ANNA LEAVEY, Yong Fu, Mo Sha, Andrew Kutta, Chenyang Lu, Wei-Ning Wang, Bill Drake, Yixin Chen, Pratim Biswas, Washington University in St Louis

     Abstract Number: 344
     Working Group: Indoor Aerosols

Abstract
HVAC is the single largest consumer of energy in commercial and residential buildings. Reducing its energy consumption without compromising occupants’ comfort or indoor air quality would have environmental and financial benefits. This measurement study assesses the sources of indoor aerosols in a university auditorium, and evaluates whether a particle number metric could supplement the current CO$_2 and temperature sensors in informing occupancy times and subsequent HVAC control. A wireless testbed consisting of a retrofitted wireless Condensation particle counter (CPC), 25 wireless temperature sensors, 2 HVAC-embedded temperature and CO$_2 sensors, and a web camera was deployed in the working auditorium, to monitor the air quality, temperature, and occupancy of the room. The main objectives were to identify particle sources using the retrofitted CPC, map the temperature variability of the room and select the most optimally located sensors for HVAC control using clustering algorithms, and examine possible energy savings by operating the HVAC only during periods of occupancy using 1) calendar-based scheduling, and 2) air quality indicators, including a particle number metric, as proxies of occupancy. All air quality metrics increased with higher occupancy rates, although HVAC-modes changes were also identified as a source of particle numbers. Clustering analysis identified an alternative temperature sensor location for optimal HVAC control.

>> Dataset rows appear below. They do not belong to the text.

-- pv_equiv track=rewrite | github.com/KPreetham28/PSquarePlusSamplePyTest1 | PythonExample001.py | rearrange_word
-- ===== SOURCE A (Python) =====
-- def rearrange_word(word, num):
--     # Check if the length of the word is divisible by the given number
--     if len(word) % num != 0:
--         return "Invalid input: Length of the word is not divisible by the given number"
--
--     # Calculate the size of each chunk
--     chunk_size = len(word) // num
--
--     # Rearrange the word
--     rearranged_word = ""
--     for i in range(num):
--         chunk = word[i * chunk_size : (i + 1) * chunk_size]
--         rearranged_word += chunk[::-1]  # Reverse each chunk and concatenate
--     return rearranged_word
-- ===== SOURCE B (Python) =====
-- def rearrange_word(word, num):
--     # Same guard as A (preserves the invalid-input message; num == 0 still divides by zero).
--     if len(word) % num != 0:
--         return "Invalid input: Length of the word is not divisible by the given number"
--     chunk_size = len(word) // num
--     # Single streaming pass: prepend each character to a buffer (so the buffer holds the
--     # current chunk already reversed) and flush it to the output whenever it is full.
--     parts = []
--     buf = ""
--     for ch in word:
--         buf = ch + buf
--         if len(buf) == chunk_size:
--             parts.append(buf)
--             buf = ""
--     return "".join(parts)
-- ===== Notes on version B (the rewrite author's own statement) =====
-- stated objective: alternative
-- what changed: Instead of an index loop that slices and reverses each chunk, B makes a single streaming pass over the characters, prepending each one to a buffer (so the buffer is the current chunk already reversed) and flushing the buffer to the output whenever it reaches the chunk size.
import Mathlib
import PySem

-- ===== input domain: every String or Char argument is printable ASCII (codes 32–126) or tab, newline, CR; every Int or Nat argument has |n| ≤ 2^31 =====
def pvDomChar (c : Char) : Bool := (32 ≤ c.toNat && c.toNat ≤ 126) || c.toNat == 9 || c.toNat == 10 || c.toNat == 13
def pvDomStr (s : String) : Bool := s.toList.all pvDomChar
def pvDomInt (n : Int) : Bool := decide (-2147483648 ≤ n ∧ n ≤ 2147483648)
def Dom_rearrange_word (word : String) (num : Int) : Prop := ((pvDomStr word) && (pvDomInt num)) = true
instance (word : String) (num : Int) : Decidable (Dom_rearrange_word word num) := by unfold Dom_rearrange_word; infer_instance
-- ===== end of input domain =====

-- B replaces A's index-and-slice chunk loop by a single streaming pass that prepends each
-- character to a buffer and flushes the buffer whenever it is full (objective: alternative
-- decomposition, same cost).

-- ===== PORT A =====
def rearrange_word (word : String) (num : Int) : String :=
  let cs := word.toList
  if PySem.Int.mod (cs.length : Int) num ≠ 0 then
    "Invalid input: Length of the word is not divisible by the given number"
  else
    let chunk_size := PySem.Int.floordiv (cs.length : Int) num
    -- chunk[::-1] is List.reverse (PySem.List.slice?_none_none_neg_one); exact
    String.ofList ((PySem.List.pyRange 0 num 1).foldl
      (fun acc i =>
        acc ++ (PySem.List.slice cs (some (i * chunk_size)) (some ((i + 1) * chunk_size))).reverse) [])

-- ===== PORT B =====
-- one step of B's streaming loop: state = (flushed parts, current buffer, chunk size)
def pvStepB (chunk_size : Int) (st : List (List Char) × List Char) (ch : Char) :
    List (List Char) × List Char :=
  let buf := ch :: st.2           -- buf = ch + buf (buffer kept reversed)
  if (buf.length : Int) = chunk_size then (st.1 ++ [buf], []) else (st.1, buf)

def rearrange_word_alt (word : String) (num : Int) : String :=
  let cs := word.toList
  if PySem.Int.mod (cs.length : Int) num ≠ 0 then
    "Invalid input: Length of the word is not divisible by the given number"
  else
    let chunk_size := PySem.Int.floordiv (cs.length : Int) num
    let final := cs.foldl (pvStepB chunk_size) ([], [])
    String.ofList final.1.flatten   -- ''.join(parts)

-- ===== PRECONDITION & SPEC =====
-- Pre_ excludes only num = 0, on which Python A raises ZeroDivisionError in 'len(word) % num'.
def Pre_rearrange_word (word : String) (num : Int) : Prop := num ≠ 0
instance (word : String) (num : Int) : Decidable (Pre_rearrange_word word num) := by unfold Pre_rearrange_word; infer_instance
def pvWitness_rearrange_word : String × Int := ("abcdef", 2)

def Spec_rearrange_word (word : String) (num : Int) (out : String) : Prop := out = rearrange_word_alt word num
instance (word : String) (num : Int) (out : String) : Decidable (Spec_rearrange_word word num out) := by unfold Spec_rearrange_word; infer_instance

-- ===== CLAIM (what is proved, stated in full; the proofs are below) =====
def Claim_equal_rearrange_word : Prop := ∀ (word : String) (num : Int), Dom_rearrange_word word num → Pre_rearrange_word word num → Spec_rearrange_word word num (rearrange_word word num)

-- ===== LEMMAS AND PROOFS =====

-- Floor division of a positive by a negative integer is negative.
theorem pvFdivNeg (a b : Int) (ha : 0 < a) (hb : b < 0) : a.fdiv b < 0 := by
  obtain ⟨m, rfl⟩ : ∃ m : Nat, a = Int.ofNat (m + 1) := ⟨a.toNat - 1, by simp [Int.ofNat_eq_natCast]; omega⟩
  obtain ⟨n, rfl⟩ : ∃ n : Nat, b = Int.negSucc n := ⟨(-b).toNat - 1, by rw [Int.negSucc_eq]; omega⟩
  have h : Int.fdiv (Int.ofNat (m + 1)) (Int.negSucc n) = Int.negSucc (m / (n + 1)) := rfl
  rw [h]; exact Int.negSucc_lt_zero _

-- With a negative chunk size the buffer never reaches it, so B flushes nothing.
theorem stepB_neg (k : Int) (hk : k < 0) :
    ∀ (cs : List Char) (out : List (List Char)) (buf : List Char),
      (List.foldl (pvStepB k) (out, buf) cs).1 = out := by
  intro cs
  induction cs with
  | nil => intro out buf; rfl
  | cons c ct ih =>
    intro out buf
    simp only [List.foldl_cons, pvStepB]
    rw [if_neg (by simp only [List.length_cons]; push_cast; omega)]
    exact ih out (c :: buf)

-- Processing exactly the rest of a chunk flushes it once, reversed in front of the old buffer.
theorem stepB_chunk (k : Nat) :
    ∀ (xs : List Char) (buf : List Char) (out : List (List Char)),
      xs ≠ [] → buf.length + xs.length = k →
      List.foldl (pvStepB (k : Int)) (out, buf) xs = (out ++ [xs.reverse ++ buf], []) := by
  intro xs
  induction xs with
  | nil => intro _ _ h _; exact absurd rfl h
  | cons x xt ih =>
    intro buf out _ hlen
    simp only [List.foldl_cons, pvStepB]
    cases xt with
    | nil =>
      have hcond : (((x :: buf).length : Int)) = (k : Int) := by
        simp only [List.length_cons, List.length_nil] at hlen ⊢; push_cast; omega
      rw [if_pos hcond]
      simp
    | cons y yt =>
      have hcond : ¬ ((((x :: buf).length : Int)) = (k : Int)) := by
        simp only [List.length_cons] at hlen ⊢; push_cast; omega
      rw [if_neg hcond]
      have hne : (y :: yt : List Char) ≠ [] := by simp
      have hlen2 : (x :: buf).length + (y :: yt).length = k := by
        simp only [List.length_cons] at hlen ⊢; omega
      rw [ih (x :: buf) out hne hlen2]
      simp

-- Main invariant of B's loop for a positive chunk size: the flushed parts are exactly the
-- reversed chunks, in order.
theorem stepB_main (k : Nat) (hk : 0 < k) :
    ∀ (m : Nat) (cs : List Char) (out : List (List Char)), cs.length = m * k →
      (List.foldl (pvStepB (k : Int)) (out, []) cs).1
        = out ++ (List.range m).map (fun j => (List.take k (List.drop (j * k) cs)).reverse) := by
  intro m
  induction m with
  | zero =>
    intro cs out hlen
    have hnil : cs = [] := List.eq_nil_of_length_eq_zero (by omega)
    rw [hnil]
    simp
  | succ m ih =>
    intro cs out hlen
    have hkle : k ≤ cs.length := by
      rw [hlen]
      calc k = 1 * k := (one_mul k).symm
        _ ≤ (m + 1) * k := Nat.mul_le_mul_right k (by omega)
    have hsplit : cs = cs.take k ++ cs.drop k := (List.take_append_drop k cs).symm
    have htlen : (cs.take k).length = k := by simp [hkle]
    have hdlen : (cs.drop k).length = m * k := by
      rw [List.length_drop, hlen, Nat.add_mul, Nat.one_mul]; omega
    conv_lhs => rw [hsplit]
    rw [List.foldl_append]
    rw [stepB_chunk k (cs.take k) [] out (by intro h; rw [h] at htlen; simp at htlen; omega)
        (by simp [htlen])]
    rw [ih (cs.drop k) (out ++ [(cs.take k).reverse ++ []]) hdlen]
    rw [List.append_assoc]
    congr 1
    rw [List.range_succ_eq_map]
    simp only [List.map_cons, List.map_map, Nat.zero_mul, List.drop_zero, List.append_nil,
      List.singleton_append]
    congr 1
    apply List.map_congr_left
    intro j _
    simp only [Function.comp]
    congr 2
    rw [List.drop_drop]
    congr 1
    rw [Nat.succ_mul]; omega

-- A's foldl over the range, rewritten as a map + flatten of reversed take/drop chunks.
theorem a_side (k : Nat) (n : Nat) (cs : List Char) :
    (PySem.List.pyRange 0 (n : Int) 1).foldl
        (fun acc i =>
          acc ++ (PySem.List.slice cs (some (i * (k : Int))) (some ((i + 1) * (k : Int)))).reverse)
        []
      = (List.range n).flatMap (fun j => (List.take k (List.drop (j * k) cs)).reverse) := by
  rw [PySem.List.foldl_append_eq_flatMap, List.nil_append]
  rw [PySem.List.pyRange_one 0 (n : Int)]
  simp only [sub_zero, Int.toNat_natCast, zero_add]
  rw [List.flatMap_map]
  apply List.flatMap_congr
  intro j _
  have ha : (0 : Int) ≤ (j : Int) * (k : Int) := by positivity
  have hb : (0 : Int) ≤ ((j : Int) + 1) * (k : Int) := by positivity
  rw [PySem.List.slice_toNat cs ha hb]
  have e1 : (((j : Int) + 1) * (k : Int)).toNat = (j + 1) * k := by
    rw [show ((j : Int) + 1) * (k : Int) = (((j + 1) * k : Nat) : Int) from by push_cast; ring,
        Int.toNat_natCast]
  have e2 : ((j : Int) * (k : Int)).toNat = j * k := by
    rw [show (j : Int) * (k : Int) = ((j * k : Nat) : Int) from by push_cast; ring,
        Int.toNat_natCast]
  rw [e1, e2, show (j + 1) * k - j * k = k from by rw [Nat.add_mul]; omega]

theorem rearrange_eq (word : String) (num : Int) (hnum : num ≠ 0) :
    rearrange_word word num = rearrange_word_alt word num := by
  unfold rearrange_word rearrange_word_alt
  by_cases hmod : PySem.Int.mod (word.toList.length : Int) num ≠ 0
  · simp only [if_pos hmod]
  · simp only [if_neg hmod]
    have hmod' := not_not.mp hmod
    set L := word.toList with hL
    rcases lt_or_gt_of_ne hnum with hneg | hpos
    · -- num < 0: A's range is empty; B never flushes
      rw [PySem.List.pyRange_one_eq_nil (by omega)]
      simp only [List.foldl_nil]
      rcases List.eq_nil_or_concat L with hnil | _
      · rw [hnil]; rfl
      · have hkneg : PySem.Int.floordiv (L.length : Int) num < 0 ∨ L.length = 0 := by
          by_cases hz : L.length = 0
          · right; exact hz
          · left
            have h1 : 0 < (L.length : Int) := by
              have := Nat.pos_of_ne_zero hz; exact_mod_cast this
            have h2 : (L.length : Int).fdiv num < 0 := pvFdivNeg _ _ h1 hneg
            simpa [PySem.Int.floordiv] using h2
        rcases hkneg with hk | hz
        · congr 1
          rw [stepB_neg _ hk L [] []]
          rfl
        · rw [List.eq_nil_of_length_eq_zero hz]; rfl
    · -- num > 0
      congr 1
      have hdvd : num ∣ (L.length : Int) := (PySem.Int.mod_eq_zero_iff_dvd _ _).mp hmod'
      obtain ⟨n, hn⟩ : ∃ n : Nat, num = (n : Int) := ⟨num.toNat, (Int.toNat_of_nonneg (le_of_lt hpos)).symm⟩
      set k : Nat := L.length / n with hkdef
      have hnpos : 0 < n := by omega
      have hlen : L.length = n * k := by
        have hnd : n ∣ L.length := Int.ofNat_dvd.mp (hn ▸ hdvd)
        rw [hkdef, Nat.mul_div_cancel' hnd]
      have hc : PySem.Int.floordiv (L.length : Int) num = (k : Int) := by
        rw [hn, hkdef]; exact_mod_cast PySem.Int.floordiv_natCast L.length n
      rw [hc, hn]
      rw [a_side k n L]
      by_cases hkz : k = 0
      · have hlen0 : L.length = 0 := by rw [hkz, Nat.mul_zero] at hlen; exact hlen
        have hLnil : L = [] := List.eq_nil_of_length_eq_zero hlen0
        rw [hLnil]
        simp
      · rw [stepB_main k (Nat.pos_of_ne_zero hkz) n L [] hlen]
        simp [List.flatMap_def]

-- ===== VERDICT (by name: the statement is the Claim_ definition above) =====
theorem rearrange_word_spec : Claim_equal_rearrange_word := by
  intro word num _ hpre
  unfold Spec_rearrange_word
  exact rearrange_eq word num hpre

Operating the HVAC using calendar-based scheduling resulted in energy savings of between 8 and 79%, increasing if occupancy events were scheduled close together. Finally, CO$_2 was the strongest predictor of occupancy counts with an R$^2 of 0.62 (p < 0.001) during simple regression analysis. Incorporating particle numbers and temperature improved estimates of occupancy only slightly (R$^2 = 0.67), however incorporating a particle metric may enable the general air quality to be monitored, and identify when filters should be replaced.